Yeah, the stuff definitely is a ceramic (read: it consists of molecules made of metals that have been oxidized into being chemically rather inert, with those molecules arranged in a rigid crystal lattice through medium-strength EM interaction - an ionic crystal). It's very brittle, but like most ceramics, it takes compression stresses well - so it is a good choice for the outer layer of armored glass. In order not to shatter, it needs to be backed up by a flexible polymer inner layer, though. And Wikipedia informs us that it's also backed up by a layer of ordinary amorphic glass in the armor application.
AlON is apparently more crystalline than yer average quartz (that is, the crystalline order stretches across greater areas - but neither material consists of a single giant crystal, at least not with current manufacturing techniques), which helps against shattering. Both AlON and quartz are superior in this respect to ordinary glass, which isn't crystalline at all (glass may actually consist of the same molecules as quartz, yet any internal order only stretches across a couple of molecules). Due to lacking that crystal order, ordinary glass is less brittle, but also less capable of resisting compression.
Still, all these materials become armored glass the same way: by being the compression-absorbing layer, backed up by a flexible layer. AlON can do its job with a single pair of layers, while ordinary glass and its polymer backing need to be stacked dozens of pairs high in order to stop bullets. That means more weight and poorer transparency...
A diamond would be even better, because it is organized in a rigid lattice - but not in a lattice of molecules. Instead, all the atoms there latch individually on to their neighbors with very strong EM forces, so the entire diamond is actually a single molecule of carbon (in the ideal case). Something like that would be very difficult to achieve with a substance that contained appreciable amounts of aluminum or any other metal: the metal would want to chemically react with specific types of fellow substances, and the atoms would no longer individually latch on to their companions, but would want to do that ionic-crystal thing with the weaker forces.
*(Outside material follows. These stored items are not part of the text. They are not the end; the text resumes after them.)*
-- pv_equiv track=rewrite | github.com/chaitanyakrishnavakkanti/taas | scoring_engine.py | missing_metric_issues
-- ===== SOURCE A (Python) =====
-- CRITERIA_LABELS = {
--     "grammar_correctness": "Grammar Correctness",
--     "clarity_readability": "Clarity & Readability",
--     "sentence_structure": "Sentence Structure",
--     "completeness": "Completeness",
--     "noise_reduction": "Noise Reduction",
-- }
--
-- _ALIASES = {
--     "grammar": "grammar_correctness",
--     "grammar_correctness": "grammar_correctness",
--     "grammarCorrectness": "grammar_correctness",
--     "clarity": "clarity_readability",
--     "clarity_readability": "clarity_readability",
--     "clarityReadability": "clarity_readability",
--     "readability": "clarity_readability",
--     "sentence_structure": "sentence_structure",
--     "sentenceStructure": "sentence_structure",
--     "structure": "sentence_structure",
--     "completeness": "completeness",
--     "meaning_preservation": "completeness",
--     "meaningPreservation": "completeness",
--     "noise_reduction": "noise_reduction",
--     "noiseReduction": "noise_reduction",
--     "filler_removal": "noise_reduction",
--     "fillerRemoval": "noise_reduction",
-- }
--
-- def missing_metric_issues(metric_scores):
--     provided = set((metric_scores or {}).keys()) if isinstance(metric_scores, dict) else set()
--     missing = []
--
--     for key, label in CRITERIA_LABELS.items():
--         aliases_for_key = {alias for alias, target in _ALIASES.items() if target == key}
--         if key not in provided and not aliases_for_key.intersection(provided):
--             missing.append(f"Validation model did not provide a {label} score.")
--
--     return missing
-- ===== SOURCE B (Python) =====
-- CRITERIA_LABELS = {
--     "grammar_correctness": "Grammar Correctness",
--     "clarity_readability": "Clarity & Readability",
--     "sentence_structure": "Sentence Structure",
--     "completeness": "Completeness",
--     "noise_reduction": "Noise Reduction",
-- }
--
-- _ALIASES = {
--     "grammar": "grammar_correctness",
--     "grammar_correctness": "grammar_correctness",
--     "grammarCorrectness": "grammar_correctness",
--     "clarity": "clarity_readability",
--     "clarity_readability": "clarity_readability",
--     "clarityReadability": "clarity_readability",
--     "readability": "clarity_readability",
--     "sentence_structure": "sentence_structure",
--     "sentenceStructure": "sentence_structure",
--     "structure": "sentence_structure",
--     "completeness": "completeness",
--     "meaning_preservation": "completeness",
--     "meaningPreservation": "completeness",
--     "noise_reduction": "noise_reduction",
--     "noiseReduction": "noise_reduction",
--     "filler_removal": "noise_reduction",
--     "fillerRemoval": "noise_reduction",
-- }
--
-- def missing_metric_issues(metric_scores):
--     scores = metric_scores if isinstance(metric_scores, dict) else {}
--     covered = {_ALIASES[k] for k in scores if k in _ALIASES}
--     return [
--         f"Validation model did not provide a {label} score."
--         for key, label in CRITERIA_LABELS.items()
--         if key not in covered
--     ]
-- ===== Notes on version B (the rewrite author's own statement) =====
-- stated objective: simpler
-- what changed: Instead of rebuilding the alias set for every criterion and intersecting it with the provided keys (criteria x aliases nested scan), B maps each provided key through _ALIASES once to form the covered canonical set, then a single comprehension over CRITERIA_LABELS keeps the criteria not covered.
import Mathlib
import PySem

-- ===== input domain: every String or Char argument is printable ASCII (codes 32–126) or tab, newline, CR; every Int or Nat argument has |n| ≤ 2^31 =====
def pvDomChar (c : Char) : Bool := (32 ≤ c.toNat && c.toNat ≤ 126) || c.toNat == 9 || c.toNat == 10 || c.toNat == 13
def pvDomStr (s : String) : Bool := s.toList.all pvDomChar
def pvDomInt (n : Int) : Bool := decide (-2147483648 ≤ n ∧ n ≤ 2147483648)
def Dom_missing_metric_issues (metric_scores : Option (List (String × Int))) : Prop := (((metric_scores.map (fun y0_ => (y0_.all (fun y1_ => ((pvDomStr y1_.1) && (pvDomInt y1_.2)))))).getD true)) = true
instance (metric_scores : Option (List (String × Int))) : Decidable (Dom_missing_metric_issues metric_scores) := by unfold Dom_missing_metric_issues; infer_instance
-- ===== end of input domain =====

-- B builds the covered canonical-key set by one pass through the provided keys
-- via the alias table, replacing A's per-criterion alias-set rebuild and intersection.

-- module-level constants shared by both programs
def criteriaLabels : List (String × String) :=
  [("grammar_correctness", "Grammar Correctness"),
   ("clarity_readability", "Clarity & Readability"),
   ("sentence_structure", "Sentence Structure"),
   ("completeness", "Completeness"),
   ("noise_reduction", "Noise Reduction")]

def aliasesList : List (String × String) :=
  [("grammar", "grammar_correctness"),
   ("grammar_correctness", "grammar_correctness"),
   ("grammarCorrectness", "grammar_correctness"),
   ("clarity", "clarity_readability"),
   ("clarity_readability", "clarity_readability"),
   ("clarityReadability", "clarity_readability"),
   ("readability", "clarity_readability"),
   ("sentence_structure", "sentence_structure"),
   ("sentenceStructure", "sentence_structure"),
   ("structure", "sentence_structure"),
   ("completeness", "completeness"),
   ("meaning_preservation", "completeness"),
   ("meaningPreservation", "completeness"),
   ("noise_reduction", "noise_reduction"),
   ("noiseReduction", "noise_reduction"),
   ("filler_removal", "noise_reduction"),
   ("fillerRemoval", "noise_reduction")]

-- ===== PORT A =====
def missing_metric_issues (metric_scores : Option (List (String × Int))) : List String :=
  let provided : PySem.Set String := PySem.Set.ofList ((metric_scores.getD []).map (·.1))
  criteriaLabels.foldl (fun missing kl =>
    let aliasesForKey : PySem.Set String :=
      PySem.Set.ofList (aliasesList.filterMap (fun p => if p.2 == kl.1 then some p.1 else none))
    if !(PySem.Set.contains provided kl.1) && (PySem.Set.inter aliasesForKey provided).isEmpty
    then missing ++ ["Validation model did not provide a " ++ kl.2 ++ " score."]
    else missing) []

-- ===== PORT B =====
def aliasesDict : PySem.Dict String String := PySem.Dict.ofList aliasesList

def missing_metric_issues_alt (metric_scores : Option (List (String × Int))) : List String :=
  let scoreKeys : List String := PySem.List.dedup ((metric_scores.getD []).map (·.1))
  let covered : PySem.Set String :=
    PySem.Set.ofList (scoreKeys.filterMap (fun s => aliasesDict.get? s))
  criteriaLabels.filterMap (fun kl =>
    if PySem.Set.contains covered kl.1
    then none
    else some ("Validation model did not provide a " ++ kl.2 ++ " score."))

-- ===== PRECONDITION & SPEC =====
def Spec_missing_metric_issues (metric_scores : Option (List (String × Int))) (out : List String) : Prop := out = missing_metric_issues_alt metric_scores
instance (metric_scores : Option (List (String × Int))) (out : List String) : Decidable (Spec_missing_metric_issues metric_scores out) := by unfold Spec_missing_metric_issues; infer_instance

-- ===== CLAIM (what is proved, stated in full; the proofs are below) =====
def Claim_equal_missing_metric_issues : Prop := ∀ (metric_scores : Option (List (String × Int))), Dom_missing_metric_issues metric_scores → Spec_missing_metric_issues metric_scores (missing_metric_issues metric_scores)

-- ===== LEMMAS AND PROOFS =====

-- the concrete alias dict looks up exactly the pairs of aliasesList
lemma aliasesDict_items : aliasesDict.items = aliasesList := by decide

lemma aliasesDict_nodup : aliasesDict.keys.Nodup := by decide

lemma get?_iff (s k : String) : aliasesDict.get? s = some k ↔ (s, k) ∈ aliasesList := by
  rw [PySem.Dict.get?_eq_some_iff_mem_items aliasesDict s k aliasesDict_nodup, aliasesDict_items]

lemma mem_aliasOf (k s : String) :
    s ∈ aliasesList.filterMap (fun p => if p.2 == k then some p.1 else none) ↔ (s, k) ∈ aliasesList := by
  simp only [List.mem_filterMap]
  constructor
  · rintro ⟨⟨a, b⟩, hmem, h⟩
    by_cases hb : b == k
    · simp only [hb, if_true, Option.some.injEq] at h
      subst h; rcases eq_of_beq hb; exact hmem
    · simp [hb] at h
  · intro h
    exact ⟨(s, k), h, by simp⟩

-- a Python list-comprehension with an 'if' guard is a filter-then-map
lemma filterMap_ite {α β : Type} (l : List α) (p : α → Bool) (g : α → β) :
    l.filterMap (fun x => if p x then none else some (g x)) = (l.filter (fun x => !p x)).map g := by
  induction l with
  | nil => rfl
  | cons a t ih => by_cases h : p a <;> simp [h, ih]

-- the two per-criterion tests agree, for any criterion key that is its own alias
lemma cond_iff (keys : List String) (k : String) (hkk : (k, k) ∈ aliasesList) :
    (!(PySem.Set.contains (PySem.Set.ofList keys) k) &&
      (PySem.Set.inter
        (PySem.Set.ofList (aliasesList.filterMap (fun p => if p.2 == k then some p.1 else none)))
        (PySem.Set.ofList keys)).isEmpty)
    = !(PySem.Set.contains
        (PySem.Set.ofList ((PySem.List.dedup keys).filterMap (fun s => aliasesDict.get? s))) k) := by
  have hA : (!(PySem.Set.contains (PySem.Set.ofList keys) k) &&
      (PySem.Set.inter
        (PySem.Set.ofList (aliasesList.filterMap (fun p => if p.2 == k then some p.1 else none)))
        (PySem.Set.ofList keys)).isEmpty) = true
      ↔ ∀ s : String, (s, k) ∈ aliasesList → s ∉ keys := by
    rw [Bool.and_eq_true, Bool.not_eq_true', List.isEmpty_iff, List.eq_nil_iff_forall_not_mem]
    constructor
    · rintro ⟨-, hemp⟩ s hs hsk
      exact hemp s (by
        rw [PySem.Set.mem_inter, PySem.Set.mem_ofList, PySem.Set.mem_ofList, mem_aliasOf]
        exact ⟨hs, hsk⟩)
    · intro h
      refine ⟨?_, fun s hs => ?_⟩
      · rw [← Bool.not_eq_true, PySem.Set.contains_iff, PySem.Set.mem_ofList]
        exact h k hkk
      · rw [PySem.Set.mem_inter, PySem.Set.mem_ofList, PySem.Set.mem_ofList, mem_aliasOf] at hs
        exact h s hs.1 hs.2
  have hB : (!(PySem.Set.contains
        (PySem.Set.ofList ((PySem.List.dedup keys).filterMap (fun s => aliasesDict.get? s))) k)) = true
      ↔ ∀ s : String, (s, k) ∈ aliasesList → s ∉ keys := by
    rw [Bool.not_eq_true', Bool.eq_false_iff]
    constructor
    · intro h s hsk hs
      apply h
      rw [PySem.Set.contains_iff, PySem.Set.mem_ofList, List.mem_filterMap]
      exact ⟨s, (PySem.List.mem_dedup _ _).mpr hs, (get?_iff s k).mpr hsk⟩
    · intro h hc
      rw [PySem.Set.contains_iff, PySem.Set.mem_ofList, List.mem_filterMap] at hc
      obtain ⟨s, hs, hsk⟩ := hc
      exact h s ((get?_iff s k).mp hsk) ((PySem.List.mem_dedup _ _).mp hs)
  exact Bool.eq_iff_iff.mpr (hA.trans hB.symm)

-- ===== VERDICT (by name: the statement is the Claim_ definition above) =====
theorem missing_metric_issues_spec : Claim_equal_missing_metric_issues := by
  intro ms _
  simp only [Spec_missing_metric_issues, missing_metric_issues, missing_metric_issues_alt]
  rw [PySem.List.foldl_congr_mem'
        (g := fun missing kl =>
          if !(PySem.Set.contains
              (PySem.Set.ofList ((PySem.List.dedup ((ms.getD []).map (·.1))).filterMap
                (fun s => aliasesDict.get? s))) kl.1)
          then missing ++ ["Validation model did not provide a " ++ kl.2 ++ " score."]
          else missing)
        (h := by
          intro kl hkl acc
          have hself : (kl.1, kl.1) ∈ aliasesList := by
            simp only [criteriaLabels, List.mem_cons, List.not_mem_nil, or_false] at hkl
            rcases hkl with h | h | h | h | h <;> subst h <;> decide
          rw [cond_iff ((ms.getD []).map (·.1)) kl.1 hself]),
      PySem.List.foldl_append_if, List.nil_append, filterMap_ite]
And if the stuff were mostly aluminum, it would want to be a metal, and metals have the defining quality of not letting visual range EM radiation through - the way the metal atoms hold on to each other, through sharing their electrons in a great group orgy, dictates that the EM radiation is always absorbed.
Yeah, AlON is a substance that could perhaps be called "transparent aluminum". But it's better called "transparent alumina" or "transparent alumina&aluminum nitride" because the aluminum there exists in those chemical forms, bonded to other atom types. Depends on who's speaking and listening, though. The company marketing the stuff (or the Star Trek entity manufacturing those starship windows) is definitely not obligated to speak the exact jargon of 20th-21st century chemists!
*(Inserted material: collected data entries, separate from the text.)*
-- ---- the state machine versus splitComma + strip ----

-- Main invariant, by strong induction on the length of the remaining input:
-- (P) from the idle state the machine emits exactly passF of the comma-pieces;
-- (Q) with a nonempty token and all-space pending, the first piece completes the
--     token as tok ++ rstrip (pend ++ piece), the rest proceeds as in (P).
theorem nls_run (n : Nat) : ∀ l : List Char, l.length ≤ n →
    (∀ out : List String,
      (l ++ [',']).foldl nlsStep ([], [], out) = ([], [], out ++ passF (splitComma l)))
    ∧ (∀ (tok pend : List Char) (out : List String), tok ≠ [] →
        pend.all PySem.Chars.isspace = true →
        (l ++ [',']).foldl nlsStep (tok, pend, out)
          = ([], [],
              out ++ [String.ofList (tok ++ PySem.Chars.rstrip (pend ++ (splitComma l).headI))]
                  ++ passF (splitComma l).tail)) := by
  induction n with
  | zero =>
    intro l hl
    have : l = [] := List.length_eq_zero_iff.mp (Nat.le_zero.mp hl)
    subst this
    constructor
    · intro out
      rw [List.nil_append, List.foldl_cons, List.foldl_nil,
        show nlsStep ([], [], out) ',' = ([], [], out) by simp [nlsStep]]
      rw [sc_nil, passF_cons, strip_nil_piece]
      simp [passF]
    · intro tok pend out htok hpend
      rw [List.nil_append, List.foldl_cons, List.foldl_nil,
        show nlsStep (tok, pend, out) ',' = ([], [], out ++ [String.ofList tok]) by
          simp [nlsStep, htok]]
      rw [sc_nil]
      simp only [List.headI, List.tail_cons]
      rw [List.append_nil, rstrip_eq_nil_of_all_space hpend, List.append_nil]
      simp [passF]
  | succ n ih =>
    intro l hl
    cases l with
    | nil => exact ih [] (Nat.zero_le n)
    | cons c rest =>
      have hrest : rest.length ≤ n := Nat.le_of_succ_le_succ hl
      obtain ⟨q, qs, hsc⟩ : ∃ q qs, splitComma rest = q :: qs := by
        cases h : splitComma rest with
        | nil => exact absurd h (splitComma_ne_nil rest)
        | cons q qs => exact ⟨q, qs, rfl⟩
      constructor
      · intro out
        by_cases hc : c = ','
        · subst hc
          rw [List.cons_append, List.foldl_cons,
            show nlsStep ([], [], out) ',' = ([], [], out) by simp [nlsStep]]
          rw [(ih rest hrest).1 out, sc_comma, passF_cons, strip_nil_piece]
          simp
        · by_cases hs : PySem.Chars.isspace c = true
          · rw [List.cons_append, List.foldl_cons,
              show nlsStep ([], [], out) c = ([], [], out) by simp [nlsStep, hc, hs]]
            rw [(ih rest hrest).1 out, sc_noncomma hc, hsc, List.modifyHead,
              passF_cons, passF_cons, strip_cons_space hs]
          · have hs' : PySem.Chars.isspace c = false := by
              cases h : PySem.Chars.isspace c
              · rfl
              · exact absurd h hs
            rw [List.cons_append, List.foldl_cons,
              show nlsStep ([], [], out) c = ([c], [], out) by simp [nlsStep, hc, hs']]
            rw [(ih rest hrest).2 [c] [] out (by simp) (by simp)]
            rw [sc_noncomma hc, hsc, List.modifyHead]
            simp only [List.headI, List.tail_cons, List.nil_append]
            rw [passF_cons, strip_cons_nonspace hs']
            have hne : ¬ (c :: PySem.Chars.rstrip q = []) := by simp
            simp [hne]
      · intro tok pend out htok hpend
        by_cases hc : c = ','
        · subst hc
          rw [List.cons_append, List.foldl_cons,
            show nlsStep (tok, pend, out) ',' = ([], [], out ++ [String.ofList tok]) by
              simp [nlsStep, htok]]
          rw [(ih rest hrest).1 (out ++ [String.ofList tok]), sc_comma]
          simp only [List.headI, List.tail_cons]
          rw [List.append_nil, rstrip_eq_nil_of_all_space hpend, List.append_nil]
        · by_cases hs : PySem.Chars.isspace c = true
          · rw [List.cons_append, List.foldl_cons,
              show nlsStep (tok, pend, out) c = (tok, pend ++ [c], out) by
                simp [nlsStep, hc, hs, htok]]
            rw [(ih rest hrest).2 tok (pend ++ [c]) out htok
              (by simp_all [List.all_eq_true])]
            rw [sc_noncomma hc, hsc, List.modifyHead]
            simp only [List.headI, List.tail_cons]
            rw [List.append_assoc pend [c] q]
            rfl
          · have hs' : PySem.Chars.isspace c = false := by
              cases h : PySem.Chars.isspace c
              · rfl
              · exact absurd h hs
            rw [List.cons_append, List.foldl_cons,
              show nlsStep (tok, pend, out) c = (tok ++ pend ++ [c], [], out) by
                simp [nlsStep, hc, hs']]
            rw [(ih rest hrest).2 (tok ++ pend ++ [c]) [] out (by simp) (by simp)]
            rw [sc_noncomma hc, hsc, List.modifyHead]
            simp only [List.headI, List.tail_cons, List.nil_append]
            rw [show pend ++ c :: q = pend ++ (c :: q) from rfl,
              rstrip_append_of_ne_nil pend (c :: q)
                (by rw [rstrip_cons_nonspace hs']; simp),
              rstrip_cons_nonspace hs']
            simp

theorem nls_selector (s : String) (out : List String) :
    ((s.toList ++ [',']).foldl nlsStep ([], [], out)).2.2
      = out ++ passF (splitComma s.toList) := by
  rw [(nls_run s.toList.length s.toList (Nat.le_refl _)).1 out]

theorem B_as_flatMap (ls : List String) (init : List String) :
    ls.foldl (fun out s => ((s.toList ++ [',']).foldl nlsStep ([], [], out)).2.2) init
      = init ++ ls.flatMap (fun s => passF (splitComma s.toList)) := by
  rw [show (fun (out : List String) (s : String) =>
        ((s.toList ++ [',']).foldl nlsStep ([], [], out)).2.2)
      = (fun out s => out ++ passF (splitComma s.toList)) from
    funext fun out => funext fun s => nls_selector s out]
  exact PySem.List.foldl_append_eq_flatMap _ ls init

-- ===== VERDICT (by name: the statement is the Claim_ definition above) =====
theorem normalize_level_selectors_spec : Claim_equal_normalize_level_selectors := by
  intro selectors _
  unfold Spec_normalize_level_selectors normalize_level_selectors normalize_level_selectors_alt
  rw [A_as_flatMap, B_as_flatMap]
  simp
Frankly, there is no reason to believe that the windows were weaker than the hull.
Indeed, there may be no such reason even in face of the ST:GEN evidence. The window broke, yes - but it appears that the hull broke as well! At least we see lots of broken wall when Picard rummages through his possessions.
STXI is more explicit about this sort of thing: we see the bridge ceiling, wall and window/monitor surfaces all break in equal cracks when the ship fights the black hole.